The effect of the two laws was that large migrant workers from neighbouring West African nations had to leave at a very short notice, a situation which created tension between Ghana and her immediate neighbours.
The budget of 1971-1972, introduced more austerities with the cedi devalued by 40 per cent. The general discontent was exploited by Colonel Kutu Acheampong and thee Majors – Kwame Baah, Agbo and Selomey who formed the National Redemption Council after the coup of January 13, 1972 and immediately launched a highly successful Operation Feed Yourself and Industry programme. But when the NRC gave way to SMC I and tried to perpetuate their rule with the introduction of a Union government concept, agitation reached a crescendo.
Acheampong was overthrown in a palace coup in July 1978 and replaced by his former comrade in arms Lt.-Gen. F.W.K. Akuffo. The two leaders as well as Lt.-Gen. A.A. Afrifa and five leading officers of the time were tied to the stake and executed by the Armed Forces Revolutionary Council headed by Flt. Lt. Jerry John Rawlings which seized power on June 4, 1979.
The populist stance of the young soldiers created a serious problem for the new administration of President Hilla Limann when the People’s National Party administration was ushered into office on September 24, 1979. With the System completely bereft of goods and services, the Limann Government struggled and was overthrown by Rawlings on December 31, 1981 and unleashed a reign of terror on the body politic.
Rawlings himself described the 11 and half years of the military regime as the era of the ‘culture of silence’. In 1992, following both internal and external pressures, Rawlings was forced to democratize the system.
The Provisional National Defence Council headed by Flt. Lt. Rawlings had Brigadier Nunoo-Mensah, Rev. Kwabena Damuah, Sgt. Alolga Akatapore, Chris Bukari Atim, J. Amartey Quaye and Warrant Officer, Adjei Buadi as members. The PNDC made it clear that it had no confidence in the traditional justice system and introduced the People’s Courts and Public Tribunals which sentenced offenders to long term sentences.
The creation of these courts was met with resistance from the bench and the bar. In June, 1982, three judges – Justice Cecelia Koranteng Addo, Justice Sarkordie and Justice Agyepong were abducted and murdered at a military firing range in the Accra Plains.

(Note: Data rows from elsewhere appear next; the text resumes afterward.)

-- pv_equiv track=rewrite | github.com/Carol773/GeeksForGeeks | Difficulty: Easy/Remove b and ac from a given string/remove-b-and-ac-from-a-given-string.py | stringFilter
-- ===== SOURCE A (Python) =====
-- def stringFilter(str):
--     # code here
--     new_s=[]
--     res=''
--     i=0
--     while i<len(str):
--         if str[i]=='b':
--             i+=1
--         elif str[i]=='a' and (i+1)<len(str) and str[i+1]=='c':
--             i+=2
--         else:
--             new_s.append(str[i])
--             i+=1
--
--     res=''.join(x for x in new_s)
--     return res
-- ===== SOURCE B (Python) =====
-- def stringFilter(str):
--     return str.replace('ac', '').replace('b', '')
-- ===== Notes on version B (the rewrite author's own statement) =====
-- stated objective: idiomatic
-- what changed: Replaces the manual index-based while-loop with lookahead by two built-in str.replace passes (first remove non-overlapping 'ac', then remove 'b'), which coincide with the original single scan because 'b' contains no 'a'/'c' and 'b'-removal happens after the 'ac' matching.
import Mathlib
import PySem

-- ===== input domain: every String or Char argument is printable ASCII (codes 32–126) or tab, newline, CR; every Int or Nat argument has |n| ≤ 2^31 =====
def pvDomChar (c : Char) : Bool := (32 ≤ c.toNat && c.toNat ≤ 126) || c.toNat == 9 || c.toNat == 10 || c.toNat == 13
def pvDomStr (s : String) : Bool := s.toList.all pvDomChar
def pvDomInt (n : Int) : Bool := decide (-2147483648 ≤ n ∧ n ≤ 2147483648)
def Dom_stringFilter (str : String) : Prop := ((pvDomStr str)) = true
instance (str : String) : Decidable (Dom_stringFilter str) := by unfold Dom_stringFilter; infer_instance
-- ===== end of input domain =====

-- B replaces A's manual index-based while-loop (skip 'b'; skip 'a' when followed by 'c') by two
-- built-in replace passes: str.replace('ac','').replace('b','') — idiomatic, same O(n) cost.

-- ===== PORT A =====
-- A's while-loop over index i, carrying the accumulator new_s (appended, joined at the end);
-- advancing i by 1/2 becomes structural recursion dropping 1/2 chars of the remaining list.
def stringFilterGo (l : List Char) (acc : List Char) : List Char :=
  match l with
  | [] => acc.reverse
  | c :: t =>
    if c == 'b' then stringFilterGo t acc
    else if c == 'a' && t.head? == some 'c' then stringFilterGo t.tail acc
    else stringFilterGo t (c :: acc)
termination_by l.length
decreasing_by
  · simp
  · cases t <;> simp
  · simp

def stringFilter (str : String) : String :=
  String.ofList (stringFilterGo str.toList [])

-- ===== PORT B =====
def stringFilter_alt (str : String) : String :=
  PySem.Str.replace (PySem.Str.replace str "ac" "") "b" ""

-- ===== PRECONDITION & SPEC =====
def Spec_stringFilter (str : String) (out : String) : Prop := out = stringFilter_alt str
instance (str : String) (out : String) : Decidable (Spec_stringFilter str out) := by unfold Spec_stringFilter; infer_instance

-- ===== CLAIM (what is proved, stated in full; the proofs are below) =====
def Claim_equal_stringFilter : Prop := ∀ (str : String), Dom_stringFilter str → Spec_stringFilter str (stringFilter str)

-- ===== LEMMAS AND PROOFS =====

-- the non-overlapping left-to-right 'ac' removal, as a plain recursion
def remAC : List Char → List Char
  | [] => []
  | 'a' :: 'c' :: t => remAC t
  | c :: t => c :: remAC t

theorem go_b (fuel : Nat) (l acc : List Char) (h : l.length ≤ fuel) :
    PySem.Chars.replace.go ['b'] [] fuel l acc = acc.reverse ++ l.filter (· ≠ 'b') := by
  induction fuel generalizing l acc with
  | zero =>
    have : l = [] := by cases l <;> simp_all
    subst this; simp [PySem.Chars.replace.go]
  | succ n ih =>
    cases l with
    | nil => simp [PySem.Chars.replace.go]
    | cons c t =>
      simp only [PySem.Chars.replace.go]
      by_cases hc : c = 'b'
      · subst hc
        rw [if_pos (by simp [List.isPrefixOf])]
        rw [show List.drop (['b'].length) ('b' :: t) = t from rfl]
        simp only [List.reverse_nil, List.nil_append]
        rw [ih t acc (by simp at h; omega)]
        simp
      · rw [if_neg (by simp [List.isPrefixOf]; exact fun hh => hc hh.symm)]
        rw [ih t (c :: acc) (by simp at h; omega)]
        simp [hc]

theorem replace_b (l : List Char) :
    PySem.Chars.replace l ['b'] [] = l.filter (· ≠ 'b') := by
  rw [PySem.Chars.replace]
  simp only [List.isEmpty_cons, Bool.false_eq_true, if_false]
  exact go_b l.length l [] le_rfl

theorem go_ac (fuel : Nat) (l acc : List Char) (h : l.length ≤ fuel) :
    PySem.Chars.replace.go ['a', 'c'] [] fuel l acc = acc.reverse ++ remAC l := by
  induction fuel generalizing l acc with
  | zero =>
    have : l = [] := by cases l <;> simp_all
    subst this; simp [PySem.Chars.replace.go, remAC]
  | succ n ih =>
    cases l with
    | nil => simp [PySem.Chars.replace.go, remAC]
    | cons c t =>
      simp only [PySem.Chars.replace.go]
      by_cases hp : ['a', 'c'].isPrefixOf (c :: t) = true
      · rw [if_pos hp]
        obtain ⟨c2, t2, hc, hc2, ht⟩ : ∃ c2 t2, c = 'a' ∧ c2 = 'c' ∧ t = c2 :: t2 := by
          cases t with
          | nil => simp [List.isPrefixOf] at hp
          | cons c2 t2 =>
            simp only [List.isPrefixOf, Bool.and_eq_true, beq_iff_eq] at hp
            exact ⟨c2, t2, hp.1.symm, hp.2.1.symm, rfl⟩
        subst hc hc2 ht
        rw [show List.drop (['a','c'].length) ('a' :: 'c' :: t2) = t2 from rfl]
        simp only [List.reverse_nil, List.nil_append]
        rw [ih t2 acc (by simp at h; omega)]
        simp [remAC]
      · rw [if_neg hp]
        rw [ih t (c :: acc) (by simp at h; omega)]
        have : remAC (c :: t) = c :: remAC t := by
          simp only [List.isPrefixOf] at hp
          cases t with
          | nil => cases c; simp_all [remAC, Char.ext_iff]
          | cons c2 t2 =>
            simp only [List.isPrefixOf, Bool.and_eq_true, beq_iff_eq, not_and] at hp
            by_cases hca : c = 'a'
            · subst hca
              have hc2 : c2 ≠ 'c' := by intro hh; subst hh; simp at hp
              cases c2; simp_all [remAC, Char.ext_iff]
            · cases c; simp_all [remAC, Char.ext_iff]
        rw [this]; simp

theorem replace_ac (l : List Char) :
    PySem.Chars.replace l ['a', 'c'] [] = remAC l := by
  rw [PySem.Chars.replace]
  simp only [List.isEmpty_cons, Bool.false_eq_true, if_false]
  exact go_ac l.length l [] le_rfl

-- A's loop computes: drop the original 'ac' pairs, then filter out all 'b'
theorem stringFilterGo_eq (l acc : List Char) :
    stringFilterGo l acc = acc.reverse ++ (remAC l).filter (· ≠ 'b') := by
  induction l, acc using stringFilterGo.induct with
  | case1 acc => simp [stringFilterGo, remAC]
  | case2 acc c t hb ih =>
    have hcb : c = 'b' := by simpa using hb
    subst hcb
    rw [stringFilterGo]
    simp only [beq_self_eq_true, if_true, ih]
    have : remAC ('b' :: t) = 'b' :: remAC t := by
      cases t <;> rfl
    simp [this]
  | case3 acc c t hb hac ih =>
    obtain ⟨hca, hhd⟩ : c = 'a' ∧ t.head? = some 'c' := by
      simp only [Bool.and_eq_true, beq_iff_eq] at hac
      exact hac
    subst hca
    obtain ⟨t2, ht⟩ : ∃ t2, t = 'c' :: t2 := by
      cases t with
      | nil => simp at hhd
      | cons x xs => simp at hhd; exact ⟨xs, by rw [hhd]⟩
    subst ht
    rw [stringFilterGo]
    simp only [hb, Bool.false_eq_true, if_false, hac, if_true, List.tail_cons] at *
    rw [ih]
    simp [remAC]
  | case4 acc c t hb hac ih =>
    rw [stringFilterGo]
    simp only [hb, Bool.false_eq_true, if_false, hac, if_false]
    rw [ih]
    have hcb : c ≠ 'b' := by simpa using hb
    have hr : remAC (c :: t) = c :: remAC t := by
      by_cases hca : c = 'a'
      · subst hca
        cases t with
        | nil => simp [remAC]
        | cons x xs =>
          have hx : x ≠ 'c' := by
            intro hh; subst hh; simp at hac
          cases x; simp_all [remAC, Char.ext_iff]
      · cases c; simp_all [remAC, Char.ext_iff]
    simp [hr, hcb]

-- ===== VERDICT (by name: the statement is the Claim_ definition above) =====
theorem stringFilter_spec : Claim_equal_stringFilter := by
  intro str _
  show stringFilter str = stringFilter_alt str
  have h1 : (PySem.Str.replace str "ac" "").toList = remAC str.toList := by
    rw [PySem.Str.toList_replace]
    exact replace_ac str.toList
  apply String.toList_injective
  show _ = (PySem.Str.replace (PySem.Str.replace str "ac" "") "b" "").toList
  rw [PySem.Str.toList_replace, h1]
  rw [show ("b" : String).toList = ['b'] from rfl, show ("" : String).toList = ([] : List Char) from rfl]
  rw [replace_b]
  show (String.ofList (stringFilterGo str.toList [])).toList = _
  rw [String.toList_ofList, stringFilterGo_eq]
  simp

The repercussion of these acts of brutalities was that Ghana virtually became a pariah state until constitutional government was returned in 1992.
To the credit of the Rawlings regime, the PNDC implemented an austerity Economic Recovery Programme hailed by the World Bank as a model for Africa and other Third World countries seeking to restructure the economy.
When the New Patriotic Party won power in the 2000 Presidential and Legislative Elections and put President John Agyekum Kufuor in charge of Government House, it was the first time in the history of local politics that a civil regime is taking power from another civil regime in a constitutional order.
It is this victory over military adventurism and the relative success in managing the state economy since the Kufuor administration took charge at the Castle the will be the main beacon of hope at the Ghana @ 50 celebrations. The nation has come a long way since March 6, 1957. The good news is that Ghana is on the move.